Fatwa Against Salman Rushdie – 25 Years
2014/02/18 Leave a comment
Hard to believe that it has been almost a generation since the infamous fatwa. While Spears go a bit far in his depiction of Iran (there are nuances and the Iranian govt has effectively disowned the fatwa), his fundamental points about some of the reaction in the West at the time are bang on.
I was in Iran at the time and it was somewhat surrealistic; we had re-opened the Canadian Embassy following the end of the Iran-Iraq war in 1988, when there were efforts by the Iranian govt to open up to the world, and the fatwa set that back considerably.
Twenty-five years ago, on February 14, 1989, war was declared by Islamic end-times fundamentalists upon freedom of thought, freedom of speech, literature, secularism, human expression – in short, against civilization. This war was declared from within Iran, the origin of one of the world’s most ancient, rich and refined cultural traditions, the Persian civilization.

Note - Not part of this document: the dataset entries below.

theorem aScan_eq (tt tl cnt profit : Int) :
    ∀ (n : Nat) (t : Int), 0 ≤ t → 101 ≤ t + n → ∀ (L : List Int), L.length = 101 →
      (∀ x ∈ L, 0 ≤ x) →
      aScan tt tl (PySem.List.pyRange t 101 1) (cnt, profit, L) =
        match firstHit? t (L.drop t.toNat) with
        | none => (cnt, profit, L)
        | some i => (cnt + 1, profit + (200 * tt + 3 * tl),
            L.set i.toNat (L.getD i.toNat 0 - 1)) := by
  intro n
  induction n with
  | zero =>
    intro t ht hbound L hlen hnn
    have h101 : (101 : Int) ≤ t := by omega
    rw [PySem.List.pyRange_one_eq_nil h101]
    have hdrop : L.drop t.toNat = [] := by
      apply List.drop_eq_nil_of_le
      omega
    rw [hdrop]
    rfl
  | succ n ih =>
    intro t ht hbound L hlen hnn
    by_cases h101 : (101 : Int) ≤ t
    · rw [PySem.List.pyRange_one_eq_nil h101]
      have hdrop : L.drop t.toNat = [] := by
        apply List.drop_eq_nil_of_le
        omega
      rw [hdrop]
      rfl
    · have hlt : t < 101 := by omega
      have htn : t.toNat < L.length := by omega
      rw [PySem.List.pyRange_one_cons hlt]
      have hget : PySem.List.pyGet? L t = some L[t.toNat] := by
        rw [PySem.List.pyGet?_of_nonneg L ht, List.getElem?_eq_getElem htn]
      rw [List.drop_eq_getElem_cons htn]
      have hnnc : 0 ≤ L[t.toNat] := hnn _ (List.getElem_mem htn)
      by_cases hc : L[t.toNat] ≠ 0
      · have hc' : L[t.toNat].toNat ≠ 0 := by omega
        simp only [aScan, hget, firstHit?]
        have : pySetIdx L t (L[t.toNat] - 1) = L.set t.toNat (L.getD t.toNat 0 - 1) := by
          unfold pySetIdx
          have h1 : ¬ t < 0 := by omega
          have h2 : 0 ≤ t ∧ t < (L.length : Int) := by omega
          simp only [h1, if_false, h2, and_self, if_true, List.getD_eq_getElem L 0 htn]
        rw [this, if_pos hc, if_pos hc']
      · have hc0 : L[t.toNat] = 0 := by omega
        have hc' : ¬ L[t.toNat].toNat ≠ 0 := by omega
        simp only [aScan, hget, firstHit?]
        rw [if_neg hc, if_neg hc']
        have hdrop1 : L.drop (t.toNat + 1) = L.drop (t + 1).toNat := by
          congr 1
          omega
        rw [hdrop1]
        exact ih (t + 1) (by omega) (by omega) L hlen hnn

A Persian scholar, Hitoshi Igarashi did more for Iranian culture and letters than any Ayatollah, suicide bomber, or book burner ever could, or will. He is a reminder that the global village is a living and active idea, and that the war on terror is not so much a war among countries or cultures as it is a war for a certain kind of human community. Resistance against and repudiation of the holy warriors’ efforts to set the terms on which the world’s people are to live – or as is often the case, to die – is the work of this century, if not beyond.